Traditional notions of the intellectual were never meant to include people who looked like me or who had a background like mine, who came from a non-elite academic pedigree, emerged proudly from a historically Black university, earned a doctorate in African American Studies. Traditional notions of the intellectual were never meant to include people who researched like me, thought like me, wrote like me—or who researched, thought, or wrote for people like me. Traditional notions of the intellectual were never meant to include people who are not ranking groups of people in the face of inequity and injustice. Traditional notions of the intellectual were never meant to include those of us who are fixated and focused wholly and totally on uncovering and clarifying complex truths that can radically improve the human condition. Traditional notions of the intellectual were never meant to include our conception of the intellectual.
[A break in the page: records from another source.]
-- pv_equiv track=rewrite | github.com/ramblox/DCA_Question | DCA_question.py | get_dict_of_teams
-- ===== SOURCE A (Python) =====
-- def get_dict_of_teams(list_of_combinations):
--
--     n=0
--     teams={}
--     temp_teams={}
--     for i in list_of_combinations:
--             current_split=[i]
--             n+=1
--
--             for j in list_of_combinations:
--
--                 h=0
--
--                 if(len(set(i).intersection(set(j)))==0):
--                     for k in current_split:
--                         if(len(set(k).intersection(set(j)))==0):
--                             h+=1
--                     if h==len(current_split):
--                         current_split.append(j)
--
--
--             temp_teams[n]=current_split
--
--     ##temp_teams have duplicates
--     ##removing duplicates
--     i=0
--     for key,val in temp_teams.items():
--         i+=1
--         if i<=len(temp_teams)/2:
--             teams[key]=val
--
--     return temp_teams
-- ===== SOURCE B (Python) =====
-- def get_dict_of_teams(list_of_combinations):
--     result = {}
--     for n, combo in enumerate(list_of_combinations, 1):
--         split = [combo]
--         union = set(combo)
--         for j in list_of_combinations:
--             js = set(j)
--             if union.isdisjoint(js):
--                 split.append(j)
--                 union |= js
--         result[n] = split
--     return result
-- ===== Notes on version B (the rewrite author's own statement) =====
-- stated objective: alternative
-- what changed: A re-tests each candidate against every member of the growing split (after a redundant test against the seed); B keeps one running set of the characters already used by the split and tests each candidate with a single isdisjoint against it, growing the set incrementally.
import Mathlib
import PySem

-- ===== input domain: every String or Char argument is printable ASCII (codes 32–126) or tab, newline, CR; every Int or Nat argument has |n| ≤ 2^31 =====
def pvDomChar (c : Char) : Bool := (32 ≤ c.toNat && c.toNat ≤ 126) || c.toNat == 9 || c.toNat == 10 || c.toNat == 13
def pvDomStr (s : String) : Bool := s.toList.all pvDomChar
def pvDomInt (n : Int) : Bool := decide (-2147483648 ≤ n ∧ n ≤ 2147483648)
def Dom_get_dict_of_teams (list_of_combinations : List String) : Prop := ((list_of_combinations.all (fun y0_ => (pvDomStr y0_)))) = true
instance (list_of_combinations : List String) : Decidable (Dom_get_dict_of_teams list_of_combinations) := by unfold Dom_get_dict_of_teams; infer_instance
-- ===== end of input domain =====

-- B replaces A's per-candidate rescan of the whole current split by one running set of the
-- split's characters and a single isdisjoint test per candidate (objective: alternative).

-- ===== PORT A =====
-- inner loop of A: builds current_split for one seed i (the h-counting loop kept literally)
def pvInnerA (xs : List String) (i : String) : List String :=
  xs.foldl (fun cur j =>
    if PySem.Set.len (PySem.Set.inter (PySem.Set.ofList i.toList) (PySem.Set.ofList j.toList)) = 0 then
      let h := cur.foldl (fun h k =>
        if PySem.Set.len (PySem.Set.inter (PySem.Set.ofList k.toList) (PySem.Set.ofList j.toList)) = 0
        then h + 1 else h) (0 : Int)
      if h = (cur.length : Int) then cur ++ [j] else cur
    else cur) [i]

-- A builds temp_teams with keys n = 1, 2, …; A's final 'teams' loop is dead code (its dict is
-- never returned — the function returns temp_teams), so it is not reproduced here.
def get_dict_of_teams (list_of_combinations : List String) : List (Int × List String) :=
  (list_of_combinations.foldl
    (fun (st : Int × PySem.Dict Int (List String)) i =>
      (st.1 + 1, st.2.insert (st.1 + 1) (pvInnerA list_of_combinations i)))
    ((0 : Int), PySem.Dict.empty)).2.items

-- ===== PORT B =====
-- inner loop of B: running union of the split's characters, one isdisjoint test per candidate
def pvInnerB (xs : List String) (combo : String) : List String :=
  (xs.foldl (fun (st : List String × PySem.Set Char) j =>
      let js := PySem.Set.ofList j.toList
      if PySem.Set.isdisjoint st.2 js then (st.1 ++ [j], PySem.Set.union st.2 js) else st)
    ([combo], PySem.Set.ofList combo.toList)).1

def get_dict_of_teams_alt (list_of_combinations : List String) : List (Int × List String) :=
  (PySem.List.enumerate list_of_combinations 1).map
    (fun p => (p.1, pvInnerB list_of_combinations p.2))

-- ===== PRECONDITION & SPEC =====
def Spec_get_dict_of_teams (list_of_combinations : List String) (out : List (Int × List String)) : Prop := out = get_dict_of_teams_alt list_of_combinations
instance (list_of_combinations : List String) (out : List (Int × List String)) : Decidable (Spec_get_dict_of_teams list_of_combinations out) := by unfold Spec_get_dict_of_teams; infer_instance

-- ===== CLAIM (what is proved, stated in full; the proofs are below) =====
def Claim_equal_get_dict_of_teams : Prop := ∀ (list_of_combinations : List String), Dom_get_dict_of_teams list_of_combinations → Spec_get_dict_of_teams list_of_combinations (get_dict_of_teams list_of_combinations)

-- ===== LEMMAS AND PROOFS =====

-- A's "len(set(a) & set(b)) == 0" is character-disjointness
lemma pvDisj_iff (a b : String) :
    PySem.Set.len (PySem.Set.inter (PySem.Set.ofList a.toList) (PySem.Set.ofList b.toList)) = 0 ↔
      ∀ c ∈ a.toList, c ∉ b.toList := by
  unfold PySem.Set.len
  rw [Int.natCast_eq_zero, List.length_eq_zero_iff, List.eq_nil_iff_forall_not_mem]
  constructor
  · intro h c hc hcb
    exact h c ((PySem.Set.mem_inter _ _ _).2
      ⟨(PySem.Set.mem_ofList _ _).2 hc, (PySem.Set.mem_ofList _ _).2 hcb⟩)
  · intro h c hc
    rw [PySem.Set.mem_inter, PySem.Set.mem_ofList, PySem.Set.mem_ofList] at hc
    exact h c hc.1 hc.2

-- A's h-counting loop reaches len(current_split) iff every member is disjoint from j
lemma pvCount_iff (cur : List String) (j : String) :
    (cur.foldl (fun h k =>
        if PySem.Set.len (PySem.Set.inter (PySem.Set.ofList k.toList) (PySem.Set.ofList j.toList)) = 0
        then h + 1 else h) (0 : Int) = (cur.length : Int)) ↔
      ∀ k ∈ cur, ∀ c ∈ k.toList, c ∉ j.toList := by
  have hfun : (fun (h : Int) (k : String) =>
      if PySem.Set.len (PySem.Set.inter (PySem.Set.ofList k.toList) (PySem.Set.ofList j.toList)) = 0
      then h + 1 else h)
    = (fun (h : Int) (k : String) =>
      if (fun k : String => decide (PySem.Set.len (PySem.Set.inter (PySem.Set.ofList k.toList) (PySem.Set.ofList j.toList)) = 0)) k = true
      then h + 1 else h) := by
    funext h k; simp
  rw [hfun, PySem.List.foldl_count_if, zero_add, Int.natCast_inj, List.countP_eq_length]
  constructor
  · intro h k hk
    have := h k hk
    rw [decide_eq_true_eq, pvDisj_iff] at this
    exact this
  · intro h k hk
    rw [decide_eq_true_eq, pvDisj_iff]
    exact h k hk

-- inner loops agree, by induction with the running-union invariant:
-- u holds exactly the characters of the members of cur, and the seed i stays a member of cur
lemma pvInner_go (i : String) :
    ∀ (l : List String) (cur : List String) (u : PySem.Set Char),
      i ∈ cur →
      (∀ c, c ∈ u ↔ ∃ k ∈ cur, c ∈ k.toList) →
      l.foldl (fun cur j =>
        if PySem.Set.len (PySem.Set.inter (PySem.Set.ofList i.toList) (PySem.Set.ofList j.toList)) = 0 then
          let h := cur.foldl (fun h k =>
            if PySem.Set.len (PySem.Set.inter (PySem.Set.ofList k.toList) (PySem.Set.ofList j.toList)) = 0
            then h + 1 else h) (0 : Int)
          if h = (cur.length : Int) then cur ++ [j] else cur
        else cur) cur
      = (l.foldl (fun (st : List String × PySem.Set Char) j =>
          let js := PySem.Set.ofList j.toList
          if PySem.Set.isdisjoint st.2 js then (st.1 ++ [j], PySem.Set.union st.2 js) else st)
        (cur, u)).1 := by
  intro l
  induction l with
  | nil => intro cur u _ _; rfl
  | cons j rest ih =>
    intro cur u hi hu
    simp only [List.foldl_cons]
    by_cases hall : ∀ k ∈ cur, ∀ c ∈ k.toList, c ∉ j.toList
    · -- every member of cur is disjoint from j: both sides append j
      have hB : PySem.Set.isdisjoint u (PySem.Set.ofList j.toList) = true := by
        rw [PySem.Set.isdisjoint_iff]
        intro x hx hxj
        obtain ⟨k, hk, hxk⟩ := (hu x).1 hx
        exact hall k hk x hxk ((PySem.Set.mem_ofList _ _).1 hxj)
      rw [if_pos ((pvDisj_iff i j).2 (hall i hi)), if_pos ((pvCount_iff cur j).2 hall)]
      simp only [hB, if_true]
      refine ih (cur ++ [j]) (PySem.Set.union u (PySem.Set.ofList j.toList))
        (List.mem_append_left _ hi) ?_
      intro c
      rw [PySem.Set.mem_union, hu c]
      constructor
      · rintro (⟨k, hk, hck⟩ | hcj)
        · exact ⟨k, List.mem_append_left _ hk, hck⟩
        · exact ⟨j, List.mem_append_right _ (List.mem_singleton.2 rfl),
            (PySem.Set.mem_ofList _ _).1 hcj⟩
      · rintro ⟨k, hk, hck⟩
        rcases List.mem_append.1 hk with hk | hk
        · exact Or.inl ⟨k, hk, hck⟩
        · exact Or.inr ((PySem.Set.mem_ofList _ _).2 (List.mem_singleton.1 hk ▸ hck))
    · -- some member of cur shares a character with j: both sides keep the state
      have hB : ¬ PySem.Set.isdisjoint u (PySem.Set.ofList j.toList) = true := by
        rw [PySem.Set.isdisjoint_iff]
        intro h
        apply hall
        intro k hk c hck hcj
        exact h c ((hu c).2 ⟨k, hk, hck⟩) ((PySem.Set.mem_ofList _ _).2 hcj)
      have hA : (if PySem.Set.len (PySem.Set.inter (PySem.Set.ofList i.toList) (PySem.Set.ofList j.toList)) = 0 then
          (if (cur.foldl (fun h k =>
              if PySem.Set.len (PySem.Set.inter (PySem.Set.ofList k.toList) (PySem.Set.ofList j.toList)) = 0
              then h + 1 else h) (0 : Int)) = (cur.length : Int) then cur ++ [j] else cur)
        else cur) = cur := by
        by_cases hij : PySem.Set.len (PySem.Set.inter (PySem.Set.ofList i.toList) (PySem.Set.ofList j.toList)) = 0
        · rw [if_pos hij, if_neg (fun hc => hall ((pvCount_iff cur j).1 hc))]
        · rw [if_neg hij]
      simp only [hA, hB, Bool.not_eq_true] at *
      simp only [Bool.false_eq_true, if_false]
      exact ih cur u hi hu

-- the two inner loops compute the same split for every seed
lemma pvInner_eq (xs : List String) (i : String) : pvInnerA xs i = pvInnerB xs i := by
  unfold pvInnerA pvInnerB
  refine pvInner_go i xs [i] (PySem.Set.ofList i.toList) (List.mem_singleton.2 rfl) ?_
  intro c
  rw [PySem.Set.mem_ofList]
  simp

-- A's outer loop: inserting the fresh keys n+1, n+2, … appends the enumerated splits
lemma pvOuter (xs : List String) :
    ∀ (l : List String) (n : Int) (d : PySem.Dict Int (List String)),
      (∀ k ∈ d.keys, k ≤ n) →
      (l.foldl (fun (st : Int × PySem.Dict Int (List String)) i =>
          (st.1 + 1, st.2.insert (st.1 + 1) (pvInnerA xs i))) (n, d)).2.items
        = d.items ++ (PySem.List.enumerate l (n + 1)).map (fun p => (p.1, pvInnerA xs p.2)) := by
  intro l
  induction l with
  | nil => intro n d _; simp [PySem.List.enumerate_nil]
  | cons i rest ih =>
    intro n d hbound
    have hfresh : d.contains (n + 1) = false := by
      rw [← Bool.not_eq_true, PySem.Dict.contains_iff_mem_keys]
      intro hmem
      have := hbound _ hmem
      omega
    simp only [List.foldl_cons]
    rw [ih (n + 1) (d.insert (n + 1) (pvInnerA xs i)) ?_]
    · rw [PySem.Dict.items_insert_of_not_contains d _ hfresh,
        PySem.List.enumerate_cons, List.map_cons, List.append_assoc, List.singleton_append]
    · intro k hk
      rw [PySem.Dict.keys_insert_of_not_contains d _ hfresh] at hk
      rcases List.mem_append.1 hk with hk | hk
      · have := hbound _ hk; omega
      · rw [List.mem_singleton.1 hk]

-- ===== VERDICT (by name: the statement is the Claim_ definition above) =====
theorem get_dict_of_teams_spec : Claim_equal_get_dict_of_teams := by
  intro xs _
  unfold Spec_get_dict_of_teams get_dict_of_teams get_dict_of_teams_alt
  rw [pvOuter xs xs 0 PySem.Dict.empty (by intro k hk; simp [PySem.Dict.keys_empty] at hk)]
  simp only [zero_add]
  have : (PySem.Dict.empty : PySem.Dict Int (List String)).items = [] := rfl
  rw [this, List.nil_append]
  exact List.map_congr_left (fun p _ => by rw [pvInner_eq xs p.2])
Well, the Oxford English Dictionary disagrees, but really, who cares? (I’ve chosen a few of many definitions that seem to be what Kendi’s talking about.)

(“Intellectual” an adjective) Possessing a high degree of understanding or intelligence; given to pursuits that exercise the intellect; spec. devoted to academic or cultural interests.

(“Intellectual” as a noun): An intellectual being; a person of superior or supposedly superior intellect; spec. (a) a highly intelligent person who pursues academic interests; (b) a person who cultivates the mind or mental powers and pursues learning and cultural interests.

Note the word “cultural” in both definitions. At any rate, here’s some beefing by Kendi about how he thought his antiracism book would be received:

When the traditionalists today disagree with the evidence-based findings of intellectuals—or envy the prominence of our work—too often they do not contest our findings with their own evidence. They do not usually engage in intellectual activity. They misrepresent our work. They play up minor typos or small miscues to take down major theses. They call us names they never define, like “leftist” or “Marxist” or “woke” or “socialist” or “prophet” or “grifter” or “political” or “racist.” All to attack our credibility as intellectuals—to reassert their own credibility. In politics, they say, when you can’t win on policy, you smear the candidate. In intellectualism, when you can’t win on evidence, you smear the intellectual.

 

I knew the smears were coming, because I knew history. What blocked my writing bound my intellectualism. What finally set me free to be an intellectual was the face of death, a face I still stare at to amass the courage to be an intellectual.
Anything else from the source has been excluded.